Advice for applying Machine Learning

This is my personal notes taken for the course Machine learning by Standford. Feel free to check the assignments.
Also, if you want to read my other notes, feel free to check them at my blog.

I) Evaluating a Learning Algorithm

Suppose you have implemented regularized linear regression to predict housing prices. However, when you test your hypothesis on a new set of houses, you find that it makes unacceptably large errors in its predictions (Maybe overfit/underfit the training set ?). Thus, you want to improve it.

Errors in your predictions can be troubleshooted by:

Getting more training examples.
Trying smaller sets of features.
Try getting additional features.
Try adding polynomial features (
$x_{1}^{2}$ ,
$x_{2}^{2}$ ,
$x_{1} x_{2}$ , …).
Increasing
$λ$ .
Decreasing
$λ$ .

Don't just pick one of these avenues at random. The question is then, which one to pick in order to improve your model ?

To do so, we are going to answer the following questions:

What is Bias/Variance ?
How degree of polynomial
$d$ and Bias/Variance are related ?
How parameter
$λ$ and Bias/Variance are related ?
How number of example
$m$ and Bias/Variance are related ?

1) What is Bias/Variance ?

Bias and Variance are error measures based on average performance across possible training sets.
Understanding how different sources of error lead to bias and variance helps us improve the data fitting process resulting in more accurate models.

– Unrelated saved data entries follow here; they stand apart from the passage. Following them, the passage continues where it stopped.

-- ===== PRECONDITION & SPEC =====
-- Pre_ excludes assoc lists with duplicate keys: they do not represent a Python dict input unambiguously
-- (Python's dict literal keeps the last value, the assoc-list convention's lookup the first), so A's and
-- B's ports may legitimately disagree there.
def Pre_render_rank_summary_py (rank_label : String) (fields : List (String × List String)) : Prop :=
  (fields.map Prod.fst).Nodup
instance (rank_label : String) (fields : List (String × List String)) : Decidable (Pre_render_rank_summary_py rank_label fields) := by unfold Pre_render_rank_summary_py; infer_instance

def pvWitness_render_rank_summary_py : String × (List (String × List String)) :=
  ("9th kyu", [("kamae", ["ichimonji", "hira"]), ("ukemi", ["zenpo kaiten"])])

def Spec_render_rank_summary_py (rank_label : String) (fields : List (String × List String)) (out : Option String) : Prop := out = render_rank_summary_py_alt rank_label fields
instance (rank_label : String) (fields : List (String × List String)) (out : Option String) : Decidable (Spec_render_rank_summary_py rank_label fields out) := by unfold Spec_render_rank_summary_py; infer_instance

-- ===== CLAIM (what is proved, stated in full; the proofs are below) =====
def Claim_equal_render_rank_summary_py : Prop := ∀ (rank_label : String) (fields : List (String × List String)), Dom_render_rank_summary_py rank_label fields → Pre_render_rank_summary_py rank_label fields → Spec_render_rank_summary_py rank_label fields (render_rank_summary_py rank_label fields)

-- ===== LEMMAS AND PROOFS =====

-- the per-name line A appends, as an Option
def optA (fields : List (String × List String)) (f : String) : Option String :=
  (pyDictGet? fields f).bind (fun vs =>
    if vs ≠ [] then some ("- " ++ prettyOf f ++ ": " ++ PySem.Str.join "; " vs) else none)

-- the element B keeps for one fields entry (relative to an index list e)
def keptElem (e : List (String × (Int × String))) (kv : String × List String) : Option (Int × String × List String) :=
  (pyDictGet? e kv.1).bind (fun ip => if kv.2 ≠ [] then some (ip.1, ip.2, kv.2) else none)

-- the element the order-driven side produces at an index entry q, looking the name up in fields
def tgtElem (fields : List (String × List String)) (q : String × (Int × String)) : Option (Int × String × List String) :=
  (pyDictGet? fields q.1).bind (fun vs => if vs ≠ [] then some (q.2.1, q.2.2, vs) else none)

def lineOf (t : Int × String × List String) : String := "- " ++ t.2.1 ++ ": " ++ PySem.Str.join "; " t.2.2

theorem flatMap_toList_eq_filterMap {α β : Type} (h : α → Option β) (l : List α) :
    l.flatMap (fun x => (h x).toList) = l.filterMap h := by
  induction l with
  | nil => rfl
  | cons x xs ih => cases hx : h x <;> simp [List.flatMap_cons, hx, ih]

theorem filterMap_cons_toList {α β : Type} (h : α → Option β) (x : α) (l : List α) :
    List.filterMap h (x :: l) = (h x).toList ++ List.filterMap h l := by
  cases hx : h x <;> simp [hx]

theorem pyDictGet?_cons {ν : Type} (k : String) (v : ν) (rest : List (String × ν)) (f : String) :
    pyDictGet? ((k, v) :: rest) f = if k = f then some v else pyDictGet? rest f := by
  by_cases h : k = f
  · simp [pyDictGet?, List.find?, h]
  · have hb : (k == f) = false := by simp [h]
    simp [pyDictGet?, List.find?, hb, h]

theorem pyDictGet?_eq_none_of_not_mem {ν : Type} (rest : List (String × ν)) (k : String)
    (h : k ∉ rest.map Prod.fst) : pyDictGet? rest k = none := by
  induction rest with
  | nil => rfl
  | cons q t ih =>
      simp only [List.map_cons, List.mem_cons] at h
      rw [pyDictGet?_cons]
      have h1 : q.1 ≠ k := fun hc => h (Or.inl hc.symm)
      have h2 : k ∉ t.map Prod.fst := fun hc => h (Or.inr hc)
      simp [h1, ih h2]

-- A's foldl over order = header ++ filterMap optA
theorem A_fold_eq (fields : List (String × List String)) (acc : List String) :
    rankOrder.foldl (fun acc f =>
      match pyDictGet? fields f with
      | some vs => if vs ≠ [] then acc ++ ["- " ++ prettyOf f ++ ": " ++ PySem.Str.join "; " vs] else acc
      | none => acc) acc = acc ++ rankOrder.filterMap (optA fields) := by
  rw [PySem.List.foldl_congr_mem (g := fun acc f => acc ++ (optA fields f).toList)]
  · rw [PySem.List.foldl_append_eq_flatMap, flatMap_toList_eq_filterMap]
  · intro a f _
    cases h : pyDictGet? fields f with
    | none => simp [optA, h]
    | some vs => by_cases hv : vs = [] <;> simp [optA, h, hv]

We define bias and variance in 2 ways: conceptually and graphically. Then, we will do an illustrative example.

Conceptual definition:

Error due to Bias: The error due to bias is taken as the difference between the expected (or average) prediction of our model and the correct value which we are trying to predict. Of course you only have one model so talking about expected or average prediction values might seem a little strange. However, imagine you could repeat the whole model building process more than once: each time you gather new data and run a new analysis creating a new model. Due to randomness in the underlying data sets, the resulting models will have a range of predictions. Bias measures how far off in general these models' predictions are from the correct value.
Error due to Variance: The error due to variance is taken as the variability of a model prediction for a given data point. Again, imagine you can repeat the entire model building process multiple times. The variance is how much the predictions for a given point vary between different realizations of the model.

Graphical definition:

We can create a graphical visualization of bias and variance using a bulls-eye diagram. Imagine that the center of the target is a model that perfectly predicts the correct values. As we move away from the bulls-eye, our predictions get worse and worse. Imagine we can repeat our entire model building process to get a number of separate hits on the target. Each hit represents an individual realization of our model, given the chance variability in the training data we gather. Sometimes we will get a good distribution of training data so we predict very well and we are close to the bulls-eye, while sometimes our training data might be full of outliers or non-standard values resulting in poorer predictions. These different realizations result in a scatter of hits on the target.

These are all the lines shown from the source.